For $x > 0$, we have \begin{align} f'(x) = 0 \quad &\Longleftrightarrow \quad \left(\frac{4x \mathrm{e}^{-4x^2/\pi}}{\pi\sqrt{1 - \mathrm{e}^{-4x^2/\pi}}}\right)^2 = \left(\frac{2}{\sqrt{\pi}}\mathrm{e}^{-x^2}\right)^2\\[6pt] \quad &\Longleftrightarrow \quad \frac{4x^2}{\pi} = \mathrm{e}^{8x^2/\pi} \mathrm{e}^{-2x^2}(1 - \mathrm{e}^{-4x^2/\pi}) \\[6pt] \quad &\Longleftrightarrow \quad \frac{4x^2}{\pi} + \mathrm{e}^{(1-\pi/2)\cdot \frac{4x^2}{\pi}} = \mathrm{e}^{(2-\pi/2)\cdot \frac{4x^2}{\pi}}\\ &\Longleftrightarrow \quad u + \mathrm{e}^{(1-\pi/2)u} = \mathrm{e}^{(2-\pi/2)u}, \quad u = \frac{4x^2}{\pi}. \end{align}

Let $g(u) = u + \mathrm{e}^{(1-\pi/2)u} - \mathrm{e}^{(2-\pi/2)u}$. We have $$g'(u) = 1 + (1-\pi/2)\mathrm{e}^{(1-\pi/2)u} - (2-\pi/2)\mathrm{e}^{(2-\pi/2)u}$$ and $$g''(u) = (1-\pi/2)^2\mathrm{e}^{(1-\pi/2)u} - (2-\pi/2)^2\mathrm{e}^{(2-\pi/2)u}.$$

Let $u_0 = 2\ln (\pi - 2) - 2\ln (4 - \pi)$. It is easy to prove that $g''(u) > 0$ on $(0, u_0)$, and $g''(u) < 0$ on $(u_0, \infty)$.

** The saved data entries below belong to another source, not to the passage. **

-- pv_equiv track=rewrite | github.com/yaitaissa/PIE_2024_Station_Meteo | data_analysis/file_reading.py | fuze_dict
-- ===== SOURCE A (Python) =====
-- def fuze_dict(list_dict:list[dict], nb_values:int, nb_dict:int):
--     list_values = []
--
--     for i in range(nb_values):
--         dict_values = {}
--
--         for j in range(nb_dict):
--             dict = list_dict[j]
--
--             for date in dict:
--                 if date not in dict_values:
--                     dict_values[date] = {}
--
--                 dict_values[date][j] = dict[date][i]
--
--         list_values.append(dict_values)
--
--     return list_values
-- ===== SOURCE B (Python) =====
-- def fuze_dict(list_dict: list[dict], nb_values: int, nb_dict: int):
--     # Stage 1: build an inverted index in one grouping pass: date -> ordered
--     # list of (j, values) entries, over the first nb_dict input dicts.
--     by_date = {}
--     for j, d in enumerate(list_dict[:max(nb_dict, 0)]):
--         for date, vals in d.items():
--             by_date.setdefault(date, []).append((j, vals))
--     # Stage 2: read each per-value-index output dict off the index by comprehension.
--     return [{date: {j: vals[i] for j, vals in entries}
--              for date, entries in by_date.items()}
--             for i in range(nb_values)]
-- ===== Notes on version B (the rewrite author's own statement) =====
-- stated objective: alternative
-- what changed: A makes nb_values separate full scans of all input dicts, writing one output dict at a time; B instead builds an inverted index (date -> ordered list of (j, values) entries) in a single grouping pass over list_dict[:nb_dict] and then reads every per-value-index output dict off that index by comprehension.
import Mathlib
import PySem

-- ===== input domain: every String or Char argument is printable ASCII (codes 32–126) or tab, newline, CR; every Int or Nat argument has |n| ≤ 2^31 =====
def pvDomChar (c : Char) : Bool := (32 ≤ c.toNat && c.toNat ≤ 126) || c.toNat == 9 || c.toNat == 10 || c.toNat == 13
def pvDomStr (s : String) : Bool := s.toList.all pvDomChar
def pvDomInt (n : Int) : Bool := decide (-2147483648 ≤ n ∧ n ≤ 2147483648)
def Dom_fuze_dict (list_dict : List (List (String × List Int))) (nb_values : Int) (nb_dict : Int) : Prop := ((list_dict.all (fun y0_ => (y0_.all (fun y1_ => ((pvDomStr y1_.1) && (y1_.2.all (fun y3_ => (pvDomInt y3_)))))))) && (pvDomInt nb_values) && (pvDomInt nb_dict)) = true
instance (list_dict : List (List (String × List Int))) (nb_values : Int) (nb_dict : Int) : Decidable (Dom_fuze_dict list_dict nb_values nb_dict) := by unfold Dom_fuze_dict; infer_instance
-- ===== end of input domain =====

-- ===== PORT A =====
-- B replaces A's nb_values full scans of the input with one grouping pass building an
-- inverted index (date -> [(j, values)]) that the outputs are then read off; no speed claim.

-- port of A: for each value index i (outer loop), scan all nb_dict input dicts and collect {date: {j: value}}.
def fuze_dict (list_dict : List (List (String × List Int))) (nb_values : Int) (nb_dict : Int) : List (List (String × List (Int × Int))) :=
  let r : List (PySem.Dict String (PySem.Dict Int Int)) :=
    (PySem.List.pyRange 0 nb_values 1).foldl (fun list_values i =>
      let dict_values : PySem.Dict String (PySem.Dict Int Int) :=
        (PySem.List.pyRange 0 nb_dict 1).foldl (fun dict_values j =>
          -- dict = list_dict[j]; Pre_ guarantees j in range, so the .getD [] default is never used
          let d := PySem.Dict.ofList ((PySem.List.pyGet? list_dict j).getD [])
          d.keys.foldl (fun dict_values date =>
            let dict_values :=
              if dict_values.contains date then dict_values
              else dict_values.insert date PySem.Dict.empty
            -- dict_values[date][j] = dict[date][i]; Pre_ guarantees i in range of the value list
            dict_values.modify date PySem.Dict.empty
              (fun m => m.insert j ((PySem.List.pyGet? (d.getD date []) i).getD 0))) dict_values)
          PySem.Dict.empty
      list_values ++ [dict_values]) []
  r.map (fun dv => dv.items.map (fun p => (p.1, p.2.items)))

Thus, $g'(u)$ is strictly increasing on $(0, u_0)$, and strictly decreasing on $(u_0, \infty)$. Also, $g'(0) = 0$ and $g'(\infty) = -\infty$. Thus, $g'(u) = 0$ has exactly one positive real solution, denoted by $u_1$. Thus, $g'(u) > 0$ on $(0, u_1)$, and $g'(u) < 0$ on $(u_1, \infty)$. Thus, $g(u)$ is strictly increasing on $(0, u_1)$, and strictly decreasing on $(u_1, \infty)$. Also, $g(0) = 0$ and $g(\infty) = -\infty$. Thus, $g(u) = 0$ has exactly one positive real solution. As a result, $f'(x) = 0$ has exactly one positive real solution. We are done.